* **Task details**: Set down all of the data again, character for character.
--- Exercise input ---
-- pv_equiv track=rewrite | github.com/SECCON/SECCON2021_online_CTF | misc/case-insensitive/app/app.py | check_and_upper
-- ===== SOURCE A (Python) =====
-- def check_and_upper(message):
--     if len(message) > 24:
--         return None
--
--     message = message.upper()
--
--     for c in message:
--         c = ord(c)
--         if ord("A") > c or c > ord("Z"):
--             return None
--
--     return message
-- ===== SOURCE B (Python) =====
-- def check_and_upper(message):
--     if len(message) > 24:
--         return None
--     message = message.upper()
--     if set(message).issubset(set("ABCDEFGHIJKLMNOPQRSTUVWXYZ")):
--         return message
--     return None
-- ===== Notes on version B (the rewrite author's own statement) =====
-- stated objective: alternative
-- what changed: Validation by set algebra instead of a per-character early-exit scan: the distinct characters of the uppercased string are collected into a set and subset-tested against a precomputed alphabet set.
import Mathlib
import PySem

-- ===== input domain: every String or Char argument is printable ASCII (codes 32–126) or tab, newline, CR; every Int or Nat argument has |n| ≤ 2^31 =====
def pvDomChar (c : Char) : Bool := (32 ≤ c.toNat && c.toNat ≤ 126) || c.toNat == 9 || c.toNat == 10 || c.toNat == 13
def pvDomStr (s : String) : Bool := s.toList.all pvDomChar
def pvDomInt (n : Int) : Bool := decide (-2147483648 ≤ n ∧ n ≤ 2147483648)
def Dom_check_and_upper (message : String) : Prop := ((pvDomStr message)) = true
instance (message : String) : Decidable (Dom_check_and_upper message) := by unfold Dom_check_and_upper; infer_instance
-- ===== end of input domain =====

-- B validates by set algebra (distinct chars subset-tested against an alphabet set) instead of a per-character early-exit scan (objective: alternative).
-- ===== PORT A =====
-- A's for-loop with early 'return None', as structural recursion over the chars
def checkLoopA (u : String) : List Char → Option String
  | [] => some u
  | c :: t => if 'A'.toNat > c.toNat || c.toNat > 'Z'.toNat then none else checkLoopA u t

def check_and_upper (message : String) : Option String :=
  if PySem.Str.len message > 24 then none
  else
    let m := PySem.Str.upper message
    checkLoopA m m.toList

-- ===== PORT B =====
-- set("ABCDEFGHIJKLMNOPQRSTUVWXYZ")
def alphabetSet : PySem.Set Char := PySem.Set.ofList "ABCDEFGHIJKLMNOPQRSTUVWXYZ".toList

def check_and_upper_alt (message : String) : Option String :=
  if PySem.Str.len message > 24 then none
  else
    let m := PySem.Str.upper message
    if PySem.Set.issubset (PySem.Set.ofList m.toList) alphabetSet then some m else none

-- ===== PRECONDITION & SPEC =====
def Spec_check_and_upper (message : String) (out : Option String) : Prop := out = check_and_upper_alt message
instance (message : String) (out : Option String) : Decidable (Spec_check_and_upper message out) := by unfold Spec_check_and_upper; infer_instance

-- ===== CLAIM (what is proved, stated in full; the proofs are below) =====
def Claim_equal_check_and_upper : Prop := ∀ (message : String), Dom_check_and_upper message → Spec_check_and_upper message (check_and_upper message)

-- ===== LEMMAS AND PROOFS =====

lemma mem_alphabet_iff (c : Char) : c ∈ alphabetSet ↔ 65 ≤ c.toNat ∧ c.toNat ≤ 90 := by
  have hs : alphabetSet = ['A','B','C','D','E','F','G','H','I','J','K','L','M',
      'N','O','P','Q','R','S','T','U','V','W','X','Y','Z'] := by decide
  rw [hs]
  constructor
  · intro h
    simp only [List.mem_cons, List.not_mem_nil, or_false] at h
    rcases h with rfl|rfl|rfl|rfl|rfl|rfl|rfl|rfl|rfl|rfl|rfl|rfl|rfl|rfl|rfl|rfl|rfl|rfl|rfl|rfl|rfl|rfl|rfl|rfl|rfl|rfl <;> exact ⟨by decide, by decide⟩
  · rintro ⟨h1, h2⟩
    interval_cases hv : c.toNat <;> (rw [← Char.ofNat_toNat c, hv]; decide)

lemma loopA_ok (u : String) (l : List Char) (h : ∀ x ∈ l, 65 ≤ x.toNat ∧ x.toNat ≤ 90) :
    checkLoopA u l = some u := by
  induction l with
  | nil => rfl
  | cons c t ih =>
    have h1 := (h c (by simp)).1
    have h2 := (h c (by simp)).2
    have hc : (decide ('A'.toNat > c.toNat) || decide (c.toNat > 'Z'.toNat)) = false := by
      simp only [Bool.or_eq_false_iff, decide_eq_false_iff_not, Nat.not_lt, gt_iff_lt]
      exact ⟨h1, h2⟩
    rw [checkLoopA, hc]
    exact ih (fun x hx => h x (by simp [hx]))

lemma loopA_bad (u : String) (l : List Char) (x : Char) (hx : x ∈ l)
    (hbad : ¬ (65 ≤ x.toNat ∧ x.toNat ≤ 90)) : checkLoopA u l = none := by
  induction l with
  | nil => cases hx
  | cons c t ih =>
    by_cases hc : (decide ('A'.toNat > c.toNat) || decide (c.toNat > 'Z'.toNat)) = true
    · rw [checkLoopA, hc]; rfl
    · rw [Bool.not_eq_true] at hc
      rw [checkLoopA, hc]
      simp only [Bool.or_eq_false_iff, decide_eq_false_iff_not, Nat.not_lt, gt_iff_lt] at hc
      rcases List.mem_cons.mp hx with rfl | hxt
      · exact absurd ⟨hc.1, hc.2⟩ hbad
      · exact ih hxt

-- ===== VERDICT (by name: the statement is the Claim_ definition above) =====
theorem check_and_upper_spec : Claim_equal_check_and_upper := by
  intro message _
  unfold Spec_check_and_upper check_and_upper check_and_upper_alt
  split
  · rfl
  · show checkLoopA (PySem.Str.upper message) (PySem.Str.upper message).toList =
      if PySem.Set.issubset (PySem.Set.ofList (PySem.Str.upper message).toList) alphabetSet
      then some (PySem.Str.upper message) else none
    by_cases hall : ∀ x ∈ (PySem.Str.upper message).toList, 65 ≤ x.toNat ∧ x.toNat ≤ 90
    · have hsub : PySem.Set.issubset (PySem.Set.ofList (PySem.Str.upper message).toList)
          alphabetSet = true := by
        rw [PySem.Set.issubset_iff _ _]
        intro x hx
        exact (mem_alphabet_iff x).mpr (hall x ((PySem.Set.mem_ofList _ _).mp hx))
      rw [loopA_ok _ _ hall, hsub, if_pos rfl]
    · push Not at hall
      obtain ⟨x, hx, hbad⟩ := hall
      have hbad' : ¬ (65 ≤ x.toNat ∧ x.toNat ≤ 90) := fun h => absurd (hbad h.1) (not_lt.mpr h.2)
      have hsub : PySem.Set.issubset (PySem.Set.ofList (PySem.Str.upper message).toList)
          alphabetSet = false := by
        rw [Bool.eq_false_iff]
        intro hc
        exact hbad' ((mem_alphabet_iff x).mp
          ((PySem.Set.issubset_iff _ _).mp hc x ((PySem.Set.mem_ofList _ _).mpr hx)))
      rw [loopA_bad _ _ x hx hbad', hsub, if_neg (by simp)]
---
* **Response to the exercise**:
-- pv_equiv track=rewrite | github.com/SECCON/SECCON2021_online_CTF | misc/case-insensitive/app/app.py | check_and_upper
-- ===== SOURCE A (Python) =====
-- def check_and_upper(message):
--     if len(message) > 24:
--         return None
--
--     message = message.upper()
--
--     for c in message:
--         c = ord(c)
--         if ord("A") > c or c > ord("Z"):
--             return None
--
--     return message
-- ===== SOURCE B (Python) =====
-- def check_and_upper(message):
--     if len(message) > 24:
--         return None
--     message = message.upper()
--     if set(message).issubset(set("ABCDEFGHIJKLMNOPQRSTUVWXYZ")):
--         return message
--     return None
-- ===== Notes on version B (the rewrite author's own statement) =====
-- stated objective: alternative
-- what changed: Validation by set algebra instead of a per-character early-exit scan: the distinct characters of the uppercased string are collected into a set and subset-tested against a precomputed alphabet set.
import Mathlib
import PySem

-- ===== input domain: every String or Char argument is printable ASCII (codes 32–126) or tab, newline, CR; every Int or Nat argument has |n| ≤ 2^31 =====
def pvDomChar (c : Char) : Bool := (32 ≤ c.toNat && c.toNat ≤ 126) || c.toNat == 9 || c.toNat == 10 || c.toNat == 13
def pvDomStr (s : String) : Bool := s.toList.all pvDomChar
def pvDomInt (n : Int) : Bool := decide (-2147483648 ≤ n ∧ n ≤ 2147483648)
def Dom_check_and_upper (message : String) : Prop := ((pvDomStr message)) = true
instance (message : String) : Decidable (Dom_check_and_upper message) := by unfold Dom_check_and_upper; infer_instance
-- ===== end of input domain =====

-- B validates by set algebra (distinct chars subset-tested against an alphabet set) instead of a per-character early-exit scan (objective: alternative).
-- ===== PORT A =====
-- A's for-loop with early 'return None', as structural recursion over the chars
def checkLoopA (u : String) : List Char → Option String
  | [] => some u
  | c :: t => if 'A'.toNat > c.toNat || c.toNat > 'Z'.toNat then none else checkLoopA u t

def check_and_upper (message : String) : Option String :=
  if PySem.Str.len message > 24 then none
  else
    let m := PySem.Str.upper message
    checkLoopA m m.toList

-- ===== PORT B =====
-- set("ABCDEFGHIJKLMNOPQRSTUVWXYZ")
def alphabetSet : PySem.Set Char := PySem.Set.ofList "ABCDEFGHIJKLMNOPQRSTUVWXYZ".toList

def check_and_upper_alt (message : String) : Option String :=
  if PySem.Str.len message > 24 then none
  else
    let m := PySem.Str.upper message
    if PySem.Set.issubset (PySem.Set.ofList m.toList) alphabetSet then some m else none

-- ===== PRECONDITION & SPEC =====
def Spec_check_and_upper (message : String) (out : Option String) : Prop := out = check_and_upper_alt message
instance (message : String) (out : Option String) : Decidable (Spec_check_and_upper message out) := by unfold Spec_check_and_upper; infer_instance

-- ===== CLAIM (what is proved, stated in full; the proofs are below) =====
def Claim_equal_check_and_upper : Prop := ∀ (message : String), Dom_check_and_upper message → Spec_check_and_upper message (check_and_upper message)

-- ===== LEMMAS AND PROOFS =====

lemma mem_alphabet_iff (c : Char) : c ∈ alphabetSet ↔ 65 ≤ c.toNat ∧ c.toNat ≤ 90 := by
  have hs : alphabetSet = ['A','B','C','D','E','F','G','H','I','J','K','L','M',
      'N','O','P','Q','R','S','T','U','V','W','X','Y','Z'] := by decide
  rw [hs]
  constructor
  · intro h
    simp only [List.mem_cons, List.not_mem_nil, or_false] at h
    rcases h with rfl|rfl|rfl|rfl|rfl|rfl|rfl|rfl|rfl|rfl|rfl|rfl|rfl|rfl|rfl|rfl|rfl|rfl|rfl|rfl|rfl|rfl|rfl|rfl|rfl|rfl <;> exact ⟨by decide, by decide⟩
  · rintro ⟨h1, h2⟩
    interval_cases hv : c.toNat <;> (rw [← Char.ofNat_toNat c, hv]; decide)

lemma loopA_ok (u : String) (l : List Char) (h : ∀ x ∈ l, 65 ≤ x.toNat ∧ x.toNat ≤ 90) :
    checkLoopA u l = some u := by
  induction l with
  | nil => rfl
  | cons c t ih =>
    have h1 := (h c (by simp)).1
    have h2 := (h c (by simp)).2
    have hc : (decide ('A'.toNat > c.toNat) || decide (c.toNat > 'Z'.toNat)) = false := by
      simp only [Bool.or_eq_false_iff, decide_eq_false_iff_not, Nat.not_lt, gt_iff_lt]
      exact ⟨h1, h2⟩
    rw [checkLoopA, hc]
    exact ih (fun x hx => h x (by simp [hx]))

lemma loopA_bad (u : String) (l : List Char) (x : Char) (hx : x ∈ l)
    (hbad : ¬ (65 ≤ x.toNat ∧ x.toNat ≤ 90)) : checkLoopA u l = none := by
  induction l with
  | nil => cases hx
  | cons c t ih =>
    by_cases hc : (decide ('A'.toNat > c.toNat) || decide (c.toNat > 'Z'.toNat)) = true
    · rw [checkLoopA, hc]; rfl
    · rw [Bool.not_eq_true] at hc
      rw [checkLoopA, hc]
      simp only [Bool.or_eq_false_iff, decide_eq_false_iff_not, Nat.not_lt, gt_iff_lt] at hc
      rcases List.mem_cons.mp hx with rfl | hxt
      · exact absurd ⟨hc.1, hc.2⟩ hbad
      · exact ih hxt

-- ===== VERDICT (by name: the statement is the Claim_ definition above) =====
theorem check_and_upper_spec : Claim_equal_check_and_upper := by
  intro message _
  unfold Spec_check_and_upper check_and_upper check_and_upper_alt
  split
  · rfl
  · show checkLoopA (PySem.Str.upper message) (PySem.Str.upper message).toList =
      if PySem.Set.issubset (PySem.Set.ofList (PySem.Str.upper message).toList) alphabetSet
      then some (PySem.Str.upper message) else none
    by_cases hall : ∀ x ∈ (PySem.Str.upper message).toList, 65 ≤ x.toNat ∧ x.toNat ≤ 90
    · have hsub : PySem.Set.issubset (PySem.Set.ofList (PySem.Str.upper message).toList)
          alphabetSet = true := by
        rw [PySem.Set.issubset_iff _ _]
        intro x hx
        exact (mem_alphabet_iff x).mpr (hall x ((PySem.Set.mem_ofList _ _).mp hx))
      rw [loopA_ok _ _ hall, hsub, if_pos rfl]
    · push Not at hall
      obtain ⟨x, hx, hbad⟩ := hall
      have hbad' : ¬ (65 ≤ x.toNat ∧ x.toNat ≤ 90) := fun h => absurd (hbad h.1) (not_lt.mpr h.2)
      have hsub : PySem.Set.issubset (PySem.Set.ofList (PySem.Str.upper message).toList)
          alphabetSet = false := by
        rw [Bool.eq_false_iff]
        intro hc
        exact hbad' ((mem_alphabet_iff x).mp
          ((PySem.Set.issubset_iff _ _).mp hc x ((PySem.Set.mem_ofList _ _).mpr hx)))
      rw [loopA_bad _ _ x hx hbad', hsub, if_neg (by simp)]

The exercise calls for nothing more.